* RECORDS
-- pv_equiv track=rewrite | github.com/Duosis-Developer-Team/project-zabake | zabbix-monitoring/scripts/utils/host_metadata.py | extract_standard_host_tags
-- ===== SOURCE A (Python) =====
-- from typing import Any, Dict, List, Tuple
--
-- STANDARD_TAG_NAMES: Tuple[str, ...] = ("Location", "Contact", "Tenant")
--
-- def extract_standard_host_tags(host_tags: List[Dict[str, Any]]) -> Dict[str, str]:
--     """
--     Read Location, Contact, Tenant from Zabbix host tags.
--     Tag name matching is case-insensitive; output keys are lowercase.
--     """
--     out = {"location": "", "contact": "", "tenant": ""}
--     if not host_tags:
--         return out
--
--     wanted = {n.lower(): n for n in STANDARD_TAG_NAMES}
--     for entry in host_tags:
--         tag_name = (entry.get("tag") or "").strip()
--         if not tag_name:
--             continue
--         key = wanted.get(tag_name.lower())
--         if key:
--             out[key.lower()] = (entry.get("value") or "").strip()
--     return out
-- ===== SOURCE B (Python) =====
-- from typing import Any, Dict, List, Tuple
--
-- STANDARD_TAG_NAMES: Tuple[str, ...] = ("Location", "Contact", "Tenant")
--
-- def extract_standard_host_tags(host_tags: List[Dict[str, Any]]) -> Dict[str, str]:
--     """
--     Two-phase: normalize ALL tags into an index (last-wins via dict overwrite),
--     then select the standard names from the index.
--     """
--     normalized = {}
--     for entry in (host_tags or []):
--         name = (entry.get("tag") or "").strip()
--         if name:
--             normalized[name.lower()] = (entry.get("value") or "").strip()
--     return {n.lower(): normalized.get(n.lower(), "") for n in STANDARD_TAG_NAMES}
-- ===== Notes on version B (the rewrite author's own statement) =====
-- stated objective: simpler
-- what changed: B replaces A's filter-during-the-loop (lookup each tag in a 'wanted' map and update a pre-seeded result dict) by a two-phase decomposition: one pass normalizes every tag into an index, then the result is built by selecting the three standard names from that index.
import Mathlib
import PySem

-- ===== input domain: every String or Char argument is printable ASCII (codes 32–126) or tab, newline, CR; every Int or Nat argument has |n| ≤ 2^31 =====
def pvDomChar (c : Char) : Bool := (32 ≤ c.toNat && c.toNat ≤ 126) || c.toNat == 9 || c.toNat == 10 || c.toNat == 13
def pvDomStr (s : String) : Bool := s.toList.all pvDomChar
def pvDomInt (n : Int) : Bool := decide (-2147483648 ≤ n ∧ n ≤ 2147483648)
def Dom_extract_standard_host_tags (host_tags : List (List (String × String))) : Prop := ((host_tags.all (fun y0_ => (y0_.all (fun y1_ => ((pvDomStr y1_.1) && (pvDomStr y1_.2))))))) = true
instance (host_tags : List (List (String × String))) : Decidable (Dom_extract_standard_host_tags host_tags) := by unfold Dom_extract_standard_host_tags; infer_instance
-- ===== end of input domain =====

-- B is a two-phase decomposition of A (normalize all tags into an index, then select the
-- three standard names); objective: simpler, same O(n) cost.

-- shared primitive: Python's `(entry.get(k) or "").strip()` (first-match assoc lookup;
-- `or ""` maps None to "" and is the identity on strings since "" or "" == "")
def pvField (entry : List (String × String)) (k : String) : String :=
  PySem.Str.strip ((List.lookup k entry).getD "")

-- ===== PORT A =====
def extract_standard_host_tags (host_tags : List (List (String × String))) : List (String × String) :=
  let out : PySem.Dict String String :=
    PySem.Dict.ofList [("location", ""), ("contact", ""), ("tenant", "")]
  if host_tags.isEmpty then out.items
  else
    let wanted : PySem.Dict String String :=
      ["Location", "Contact", "Tenant"].foldl
        (fun d n => d.insert (PySem.Str.lower n) n) PySem.Dict.empty
    (host_tags.foldl (fun out entry =>
      let tag_name := pvField entry "tag"
      if tag_name = "" then out
      else
        match wanted.get? (PySem.Str.lower tag_name) with
        | some key =>
            if key ≠ "" then out.insert (PySem.Str.lower key) (pvField entry "value") else out
        | none => out) out).items

-- ===== PORT B =====
def extract_standard_host_tags_alt (host_tags : List (List (String × String))) : List (String × String) :=
  let normalized : PySem.Dict String String :=
    host_tags.foldl (fun d entry =>
      let name := pvField entry "tag"
      if name = "" then d
      else d.insert (PySem.Str.lower name) (pvField entry "value")) PySem.Dict.empty
  ["Location", "Contact", "Tenant"].map
    (fun n => (PySem.Str.lower n, normalized.getD (PySem.Str.lower n) ""))

-- ===== PRECONDITION & SPEC =====
def Spec_extract_standard_host_tags (host_tags : List (List (String × String))) (out : List (String × String)) : Prop := out = extract_standard_host_tags_alt host_tags
instance (host_tags : List (List (String × String))) (out : List (String × String)) : Decidable (Spec_extract_standard_host_tags host_tags out) := by unfold Spec_extract_standard_host_tags; infer_instance

-- ===== CLAIM (what is proved, stated in full; the proofs are below) =====
def Claim_equal_extract_standard_host_tags : Prop := ∀ (host_tags : List (List (String × String))), Dom_extract_standard_host_tags host_tags → Spec_extract_standard_host_tags host_tags (extract_standard_host_tags host_tags)

-- ===== LEMMAS AND PROOFS =====

-- the three standard slots B fills from an index d
def pvTarget (d : PySem.Dict String String) : List (String × String) :=
  [("location", d.getD "location" ""), ("contact", d.getD "contact" ""), ("tenant", d.getD "tenant" "")]

def pvWanted : PySem.Dict String String :=
  PySem.Dict.mk [("location", "Location"), ("contact", "Contact"), ("tenant", "Tenant")]

def pvStepA (out : PySem.Dict String String) (entry : List (String × String)) : PySem.Dict String String :=
  let tag_name := pvField entry "tag"
  if tag_name = "" then out
  else
    match pvWanted.get? (PySem.Str.lower tag_name) with
    | some key =>
        if key ≠ "" then out.insert (PySem.Str.lower key) (pvField entry "value") else out
    | none => out

def pvStepB (d : PySem.Dict String String) (entry : List (String × String)) : PySem.Dict String String :=
  let name := pvField entry "tag"
  if name = "" then d
  else d.insert (PySem.Str.lower name) (pvField entry "value")

theorem pv_wanted_eq :
    (["Location", "Contact", "Tenant"].foldl
      (fun d n => PySem.Dict.insert d (PySem.Str.lower n) n) PySem.Dict.empty) = pvWanted := by
  decide

theorem pv_out0_eq :
    PySem.Dict.ofList [(("location" : String), ("" : String)), ("contact", ""), ("tenant", "")]
      = PySem.Dict.mk (pvTarget PySem.Dict.empty) := by
  decide

theorem pvA_eq (l : List (List (String × String))) :
    extract_standard_host_tags l
      = if l.isEmpty then (PySem.Dict.mk (pvTarget PySem.Dict.empty)).items
        else (l.foldl pvStepA (PySem.Dict.mk (pvTarget PySem.Dict.empty))).items := by
  unfold extract_standard_host_tags
  rw [pv_wanted_eq, pv_out0_eq]
  rfl

theorem pv_lower_Location : PySem.Str.lower "Location" = "location" := by decide
theorem pv_lower_Contact : PySem.Str.lower "Contact" = "contact" := by decide
theorem pv_lower_Tenant : PySem.Str.lower "Tenant" = "tenant" := by decide

theorem pvB_eq (l : List (List (String × String))) :
    extract_standard_host_tags_alt l = pvTarget (l.foldl pvStepB PySem.Dict.empty) := by
  unfold extract_standard_host_tags_alt
  simp only [List.map_cons, List.map_nil, pv_lower_Location, pv_lower_Contact, pv_lower_Tenant]
  rfl

theorem pv_insert_target (d : PySem.Dict String String) (k v : String)
    (hk : k = "location" ∨ k = "contact" ∨ k = "tenant") :
    (PySem.Dict.mk (pvTarget d)).insert k v = PySem.Dict.mk (pvTarget (d.insert k v)) := by
  apply PySem.Dict.ext
  rcases hk with hk | hk | hk <;> subst hk <;>
    simp [pvTarget, PySem.Dict.items_insert, PySem.Dict.getD_insert, PySem.Dict.contains_mk]

theorem pv_target_insert_other (d : PySem.Dict String String) (k v : String)
    (h1 : k ≠ "location") (h2 : k ≠ "contact") (h3 : k ≠ "tenant") :
    pvTarget (d.insert k v) = pvTarget d := by
  simp [pvTarget, PySem.Dict.getD_insert, h1.symm, h2.symm, h3.symm]

theorem pv_wanted_get? (k : String) :
    pvWanted.get? k =
      if k = "location" then some "Location"
      else if k = "contact" then some "Contact"
      else if k = "tenant" then some "Tenant" else none := by
  by_cases h1 : k = "location"
  · subst h1; decide
  by_cases h2 : k = "contact"
  · subst h2; decide
  by_cases h3 : k = "tenant"
  · subst h3; decide
  have n1 : (("location" : String) == k) = false := by
    rw [beq_eq_false_iff_ne]; exact fun h => h1 h.symm
  have n2 : (("contact" : String) == k) = false := by
    rw [beq_eq_false_iff_ne]; exact fun h => h2 h.symm
  have n3 : (("tenant" : String) == k) = false := by
    rw [beq_eq_false_iff_ne]; exact fun h => h3 h.symm
  rw [if_neg h1, if_neg h2, if_neg h3]
  simp [pvWanted, n1, n2, n3, PySem.Dict.get?]

theorem pv_step (d : PySem.Dict String String) (entry : List (String × String)) :
    pvStepA (PySem.Dict.mk (pvTarget d)) entry = PySem.Dict.mk (pvTarget (pvStepB d entry)) := by
  unfold pvStepA pvStepB
  by_cases h : pvField entry "tag" = ""
  · simp [h]
  · simp only [if_neg h, pv_wanted_get?]
    by_cases h1 : PySem.Str.lower (pvField entry "tag") = "location"
    · rw [if_pos h1, h1]
      simpa [pv_lower_Location] using
        pv_insert_target d "location" (pvField entry "value") (Or.inl rfl)
    · rw [if_neg h1]
      by_cases h2 : PySem.Str.lower (pvField entry "tag") = "contact"
      · rw [if_pos h2, h2]
        simpa [pv_lower_Contact] using
          pv_insert_target d "contact" (pvField entry "value") (Or.inr (Or.inl rfl))
      · rw [if_neg h2]
        by_cases h3 : PySem.Str.lower (pvField entry "tag") = "tenant"
        · rw [if_pos h3, h3]
          simpa [pv_lower_Tenant] using
            pv_insert_target d "tenant" (pvField entry "value") (Or.inr (Or.inr rfl))
        · rw [if_neg h3, pv_target_insert_other d _ _ h1 h2 h3]

theorem pv_fold (l : List (List (String × String))) (d : PySem.Dict String String) :
    l.foldl pvStepA (PySem.Dict.mk (pvTarget d))
      = PySem.Dict.mk (pvTarget (l.foldl pvStepB d)) := by
  induction l generalizing d with
  | nil => rfl
  | cons e t ih =>
      rw [List.foldl_cons, List.foldl_cons, pv_step]
      exact ih _

-- ===== VERDICT (by name: the statement is the Claim_ definition above) =====
theorem extract_standard_host_tags_spec : Claim_equal_extract_standard_host_tags := by
  intro host_tags _
  unfold Spec_extract_standard_host_tags
  rw [pvA_eq, pvB_eq]
  cases host_tags with
  | nil => rfl
  | cons e t =>
      rw [List.isEmpty_cons, if_neg (by simp), pv_fold]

* REQUIRED ACTION
Select every line above that contains the word "rewrite", and copy it.

* RESULT OF THE TASK
-- pv_equiv track=rewrite | github.com/Duosis-Developer-Team/project-zabake | zabbix-monitoring/scripts/utils/host_metadata.py | extract_standard_host_tags
-- ===== Notes on version B (the rewrite author's own statement) =====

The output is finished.